_WORK ITEM_:
In the entries below, how many lines contain the string "show"? Respond with the number only.

(Stored data)
────────────────────────────────────────

-- pv_equiv track=rewrite | github.com/Srg-Blmv/pt-NGFW-Rules-to-HTML | to_html_rules.py | extract_name_or_ip
-- ===== SOURCE A (Python) =====
-- color_ip = "#507EA4"          # Немного приглушенный синий
--
-- color_net_gr = "#EB7852"      # Теплый оранжевый
--
-- color_geo = "#7FB99D"         # Приятный зеленый
--
-- color_fqdn = "#DF8743"        # Более теплый оранжевый
--
-- color_net_range = "#ED7AA1"   # Мягкий розовый
--
-- def extract_name_or_ip(objects, color):
--     ip_list = []
--
--     if color:
--         for obj in objects:
--             if "networkIpAddress" in obj:
--                 ip_list.append(f'<span style="color: {color_ip}">{obj["networkIpAddress"].get("inet", "")}</span>')
--             elif "networkGroup" in obj:
--                 ip_list.append(f'<span style="color: {color_net_gr}">{obj["networkGroup"].get("name", "")}</span>')
--             elif "networkGeoAddress" in obj:
--                 ip_list.append(f'<span style="color: {color_geo}">{obj["networkGeoAddress"].get("name", "")}</span>')
--             elif "networkFqdn" in obj:
--                 ip_list.append(f'<span style="color: {color_fqdn}">{obj["networkFqdn"].get("fqdn", "")}</span>')
--             elif "networkIpRange" in obj:
--                 ip_list.append(f'<span style="color: {color_net_range}">{obj["networkIpRange"].get("name", "")}</span>')
--             else:
--                 ip_list.append("Error")
--     else:
--         for obj in objects:
--             if "networkIpAddress" in obj:
--                 ip_list.append(obj["networkIpAddress"].get("inet", ""))
--             elif "networkGroup" in obj:
--                 ip_list.append(obj["networkGroup"].get("name", ""))
--             elif "networkGeoAddress" in obj:
--                 ip_list.append(obj["networkGeoAddress"].get("name", ""))
--             elif "networkFqdn" in obj:
--                 ip_list.append(obj["networkFqdn"].get("fqdn", ""))
--             elif "ipV4Range" in obj:
--                 ip_list.append(obj["ipV4Range"].get("name", ""))
--             else:
--                 ip_list.append("Error")
--
--     return "<br> ".join(ip_list)
-- ===== SOURCE B (Python) =====
-- # Different algorithm: instead of probing a fixed priority chain of keys per
-- # object, scan each object's own entries ONCE, keeping the entry with the
-- # lowest priority rank seen so far (rank looked up in a per-mode dict); then
-- # format the winner.  The fifth recognized key depends on the mode
-- # ("networkIpRange" when colored, "ipV4Range" when plain), as in the original.
-- _SUBS = ["inet", "name", "name", "fqdn", "name"]
-- _COLORS = ["#507EA4", "#EB7852", "#7FB99D", "#DF8743", "#ED7AA1"]
--
-- def extract_name_or_ip(objects, color):
--     ranks = {"networkIpAddress": 0, "networkGroup": 1,
--              "networkGeoAddress": 2, "networkFqdn": 3,
--              ("networkIpRange" if color else "ipV4Range"): 4}
--     parts = []
--     for obj in objects:
--         best = None  # (rank, value_dict) with the smallest rank seen so far
--         for k, v in obj.items():
--             r = ranks.get(k)
--             if r is not None and (best is None or r < best[0]):
--                 best = (r, v)
--         if best is None:
--             parts.append("Error")
--         else:
--             r, v = best
--             val = v.get(_SUBS[r], "")
--             parts.append(f'<span style="color: {_COLORS[r]}">{val}</span>' if color else val)
--     return "<br> ".join(parts)
-- ===== Notes on version B (the rewrite author's own statement) =====
-- stated objective: alternative
-- what changed: Instead of probing a fixed chain of five keys per object (first-match over the key list), B scans each object's own entries once keeping the entry of minimal priority rank (rank dict built per mode, networkIpRange vs ipV4Range as fifth key) and formats the winner.
import Mathlib
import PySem

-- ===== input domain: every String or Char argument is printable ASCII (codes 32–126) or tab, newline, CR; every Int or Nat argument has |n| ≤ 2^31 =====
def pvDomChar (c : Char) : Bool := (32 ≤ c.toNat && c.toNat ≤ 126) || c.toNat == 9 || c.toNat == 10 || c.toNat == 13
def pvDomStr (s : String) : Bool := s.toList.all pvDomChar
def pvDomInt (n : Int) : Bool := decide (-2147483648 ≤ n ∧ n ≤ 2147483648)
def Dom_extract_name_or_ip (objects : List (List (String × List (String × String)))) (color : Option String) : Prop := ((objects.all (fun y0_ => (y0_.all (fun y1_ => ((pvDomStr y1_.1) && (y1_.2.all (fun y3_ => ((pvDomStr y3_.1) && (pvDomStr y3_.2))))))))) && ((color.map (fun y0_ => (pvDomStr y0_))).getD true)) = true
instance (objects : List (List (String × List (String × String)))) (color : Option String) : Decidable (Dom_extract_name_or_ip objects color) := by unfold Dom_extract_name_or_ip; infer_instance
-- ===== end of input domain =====

-- B replaces A's per-object probe of a fixed five-key priority chain by a single
-- scan of each object's entries keeping the minimal-rank entry (alternative algorithm, same cost).

-- ===== PORT A =====
-- `key in obj` + `obj[key]` on an association list: first match (exact for Python dicts)
def pvLookup (obj : List (String × List (String × String))) (key : String) : Option (List (String × String)) :=
  match obj with
  | [] => none
  | (k', v) :: rest => if k' == key then some v else pvLookup rest key

-- d.get(sub, "") : first match or ""
def pvGet (d : List (String × String)) (k : String) : String :=
  match d with
  | [] => ""
  | (k', v) :: rest => if k' == k then v else pvGet rest k

-- `if color:` — truthy iff not None and not ""
def pvTruthy (color : Option String) : Bool :=
  match color with
  | none => false
  | some c => !(c == "")

-- the f-string '<span style="color: {c}">{val}</span>'
def pvSpan (c val : String) : String :=
  "<span style=\"color: " ++ c ++ "\">" ++ val ++ "</span>"

-- body of A's first (colored) loop, one object
def pvARowColor (obj : List (String × List (String × String))) : String :=
  match pvLookup obj "networkIpAddress" with
  | some d => pvSpan "#507EA4" (pvGet d "inet")
  | none =>
  match pvLookup obj "networkGroup" with
  | some d => pvSpan "#EB7852" (pvGet d "name")
  | none =>
  match pvLookup obj "networkGeoAddress" with
  | some d => pvSpan "#7FB99D" (pvGet d "name")
  | none =>
  match pvLookup obj "networkFqdn" with
  | some d => pvSpan "#DF8743" (pvGet d "fqdn")
  | none =>
  match pvLookup obj "networkIpRange" with
  | some d => pvSpan "#ED7AA1" (pvGet d "name")
  | none => "Error"

-- body of A's second (plain) loop, one object
def pvARowPlain (obj : List (String × List (String × String))) : String :=
  match pvLookup obj "networkIpAddress" with
  | some d => pvGet d "inet"
  | none =>
  match pvLookup obj "networkGroup" with
  | some d => pvGet d "name"
  | none =>
  match pvLookup obj "networkGeoAddress" with
  | some d => pvGet d "name"
  | none =>
  match pvLookup obj "networkFqdn" with
  | some d => pvGet d "fqdn"
  | none =>
  match pvLookup obj "ipV4Range" with
  | some d => pvGet d "name"
  | none => "Error"

def extract_name_or_ip (objects : List (List (String × List (String × String)))) (color : Option String) : String :=
  let ip_list : List String :=
    if pvTruthy color then
      objects.foldl (fun acc obj => acc ++ [pvARowColor obj]) []
    else
      objects.foldl (fun acc obj => acc ++ [pvARowPlain obj]) []
  PySem.Str.join "<br> " ip_list

-- ===== PORT B =====
def pvSubs : List String := ["inet", "name", "name", "fqdn", "name"]
def pvColors : List String := ["#507EA4", "#EB7852", "#7FB99D", "#DF8743", "#ED7AA1"]

-- ranks dict of Source B, parameterized by the mode-dependent fifth key
def pvRanks (key5 : String) : List (String × Int) :=
  [("networkIpAddress", 0), ("networkGroup", 1), ("networkGeoAddress", 2),
   ("networkFqdn", 3), (key5, 4)]

-- ranks.get(k): first match (String == is symmetric, so query-first comparison is exact)
def pvRankGet (ranks : List (String × Int)) (k : String) : Option Int :=
  match ranks with
  | [] => none
  | (k', r) :: rest => if k == k' then some r else pvRankGet rest k

-- one step of Source B's inner loop: keep the strictly smaller rank (first wins on ties)
def pvStep (ranks : List (String × Int))
    (best : Option (Int × List (String × String))) (e : String × List (String × String)) :
    Option (Int × List (String × String)) :=
  match pvRankGet ranks e.1 with
  | none => best
  | some r =>
    match best with
    | none => some (r, e.2)
    | some (br, bv) => if r < br then some (r, e.2) else some (br, bv)

-- Source B's inner loop over obj.items()
def pvBest (ranks : List (String × Int)) (obj : List (String × List (String × String))) :
    Option (Int × List (String × String)) :=
  obj.foldl (pvStep ranks) none

-- format the winning entry (rank 0..4, so the list indexings are in range; getD "" is a totality guard)
def pvRowB (ranks : List (String × Int)) (colored : Bool)
    (obj : List (String × List (String × String))) : String :=
  match pvBest ranks obj with
  | none => "Error"
  | some (r, v) =>
    let val := pvGet v ((PySem.List.pyGet? pvSubs r).getD "")
    if colored then pvSpan ((PySem.List.pyGet? pvColors r).getD "") val else val

def extract_name_or_ip_alt (objects : List (List (String × List (String × String)))) (color : Option String) : String :=
  let colored := pvTruthy color
  let ranks := pvRanks (if colored then "networkIpRange" else "ipV4Range")
  PySem.Str.join "<br> " (objects.map (pvRowB ranks colored))

-- ===== PRECONDITION & SPEC =====
def Spec_extract_name_or_ip (objects : List (List (String × List (String × String)))) (color : Option String) (out : String) : Prop := out = extract_name_or_ip_alt objects color
instance (objects : List (List (String × List (String × String)))) (color : Option String) (out : String) : Decidable (Spec_extract_name_or_ip objects color out) := by unfold Spec_extract_name_or_ip; infer_instance

-- ===== CLAIM (what is proved, stated in full; the proofs are below) =====
def Claim_equal_extract_name_or_ip : Prop := ∀ (objects : List (List (String × List (String × String)))) (color : Option String), Dom_extract_name_or_ip objects color → Spec_extract_name_or_ip objects color (extract_name_or_ip objects color)

-- ===== LEMMAS AND PROOFS =====

-- "first present key of the priority chain", the common characterisation
def pvChain (key5 : String) (obj : List (String × List (String × String))) :
    Option (Int × List (String × String)) :=
  match pvLookup obj "networkIpAddress" with
  | some d => some (0, d)
  | none =>
  match pvLookup obj "networkGroup" with
  | some d => some (1, d)
  | none =>
  match pvLookup obj "networkGeoAddress" with
  | some d => some (2, d)
  | none =>
  match pvLookup obj "networkFqdn" with
  | some d => some (3, d)
  | none =>
  match pvLookup obj key5 with
  | some d => some (4, d)
  | none => none

def pvMerge (a b : Option (Int × List (String × String))) : Option (Int × List (String × String)) :=
  match b with
  | none => a
  | some (r2, v2) =>
    match a with
    | none => some (r2, v2)
    | some (r1, v1) => if r2 < r1 then some (r2, v2) else some (r1, v1)

theorem pvStep_eq_merge (ranks : List (String × Int))
    (best : Option (Int × List (String × String))) (e : String × List (String × String)) :
    pvStep ranks best e = pvMerge best (pvStep ranks none e) := by
  unfold pvStep pvMerge
  cases pvRankGet ranks e.1 <;> cases best <;> rfl

theorem pvMerge_none_left (b : Option (Int × List (String × String))) :
    pvMerge none b = b := by
  rcases b with _ | ⟨r, v⟩ <;> rfl

theorem pvMerge_assoc (a b c : Option (Int × List (String × String))) :
    pvMerge (pvMerge a b) c = pvMerge a (pvMerge b c) := by
  rcases a with _ | ⟨r1, v1⟩
  · rw [pvMerge_none_left, pvMerge_none_left]
  rcases b with _ | ⟨r2, v2⟩
  · rw [pvMerge_none_left]; rfl
  rcases c with _ | ⟨r3, v3⟩
  · rfl
  by_cases h12 : r2 < r1 <;> by_cases h23 : r3 < r2 <;> by_cases h13 : r3 < r1 <;>
    simp [pvMerge, h12, h23, h13] <;> first | rfl | omega

theorem pvBest_foldl (ranks : List (String × Int)) (obj : List (String × List (String × String)))
    (acc : Option (Int × List (String × String))) :
    obj.foldl (pvStep ranks) acc = pvMerge acc (pvBest ranks obj) := by
  induction obj generalizing acc with
  | nil => cases acc <;> rfl
  | cons e t ih =>
    show List.foldl (pvStep ranks) (pvStep ranks acc e) t = _
    rw [ih, pvStep_eq_merge, pvMerge_assoc]
    have : pvBest ranks (e :: t) = pvMerge (pvStep ranks none e) (pvBest ranks t) := by
      show List.foldl (pvStep ranks) (pvStep ranks none e) t = _
      rw [ih]
    rw [this]

theorem pvBest_cons (ranks : List (String × Int)) (e : String × List (String × String))
    (t : List (String × List (String × String))) :
    pvBest ranks (e :: t) = pvMerge (pvStep ranks none e) (pvBest ranks t) := by
  show List.foldl (pvStep ranks) (pvStep ranks none e) t = _
  rw [pvBest_foldl]

theorem pvBest_eq_chain (key5 : String) (obj : List (String × List (String × String))) :
    pvBest (pvRanks key5) obj = pvChain key5 obj := by
  induction obj with
  | nil => rfl
  | cons e t ih =>
    obtain ⟨k, v⟩ := e
    rw [pvBest_cons, ih]
    by_cases h0 : k = "networkIpAddress" <;>
    by_cases h1 : k = "networkGroup" <;>
    by_cases h2 : k = "networkGeoAddress" <;>
    by_cases h3 : k = "networkFqdn" <;>
    by_cases h4 : k = key5 <;>
      simp_all [pvChain, pvLookup, pvStep, pvRankGet, pvRanks] <;>
      cases pvLookup t "networkIpAddress" <;>
      cases pvLookup t "networkGroup" <;>
      cases pvLookup t "networkGeoAddress" <;>
      cases pvLookup t "networkFqdn" <;>
      cases pvLookup t key5 <;>
        simp [pvMerge]

theorem pvRowB_color (obj : List (String × List (String × String))) :
    pvRowB (pvRanks "networkIpRange") true obj = pvARowColor obj := by
  unfold pvRowB pvARowColor
  rw [pvBest_eq_chain]
  unfold pvChain
  cases pvLookup obj "networkIpAddress" <;>
  cases pvLookup obj "networkGroup" <;>
  cases pvLookup obj "networkGeoAddress" <;>
  cases pvLookup obj "networkFqdn" <;>
  cases pvLookup obj "networkIpRange" <;> rfl

theorem pvRowB_plain (obj : List (String × List (String × String))) :
    pvRowB (pvRanks "ipV4Range") false obj = pvARowPlain obj := by
  unfold pvRowB pvARowPlain
  rw [pvBest_eq_chain]
  unfold pvChain
  cases pvLookup obj "networkIpAddress" <;>
  cases pvLookup obj "networkGroup" <;>
  cases pvLookup obj "networkGeoAddress" <;>
  cases pvLookup obj "networkFqdn" <;>
  cases pvLookup obj "ipV4Range" <;> rfl

theorem pvFoldl_push {α β : Type} (f : α → β) (xs : List α) (acc : List β) :
    xs.foldl (fun a o => a ++ [f o]) acc = acc ++ xs.map f := by
  induction xs generalizing acc with
  | nil => simp
  | cons x xs ih => simp [List.foldl_cons, ih]

-- ===== VERDICT (by name: the statement is the Claim_ definition above) =====
theorem extract_name_or_ip_spec : Claim_equal_extract_name_or_ip := by
  intro objects color _
  unfold Spec_extract_name_or_ip extract_name_or_ip extract_name_or_ip_alt
  cases h : pvTruthy color <;>
    simp only [if_true, if_false, Bool.false_eq_true, pvFoldl_push, List.nil_append,
      funext pvRowB_color, funext pvRowB_plain]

────────────────────────────────────────

_FINISHED EXERCISE_:
3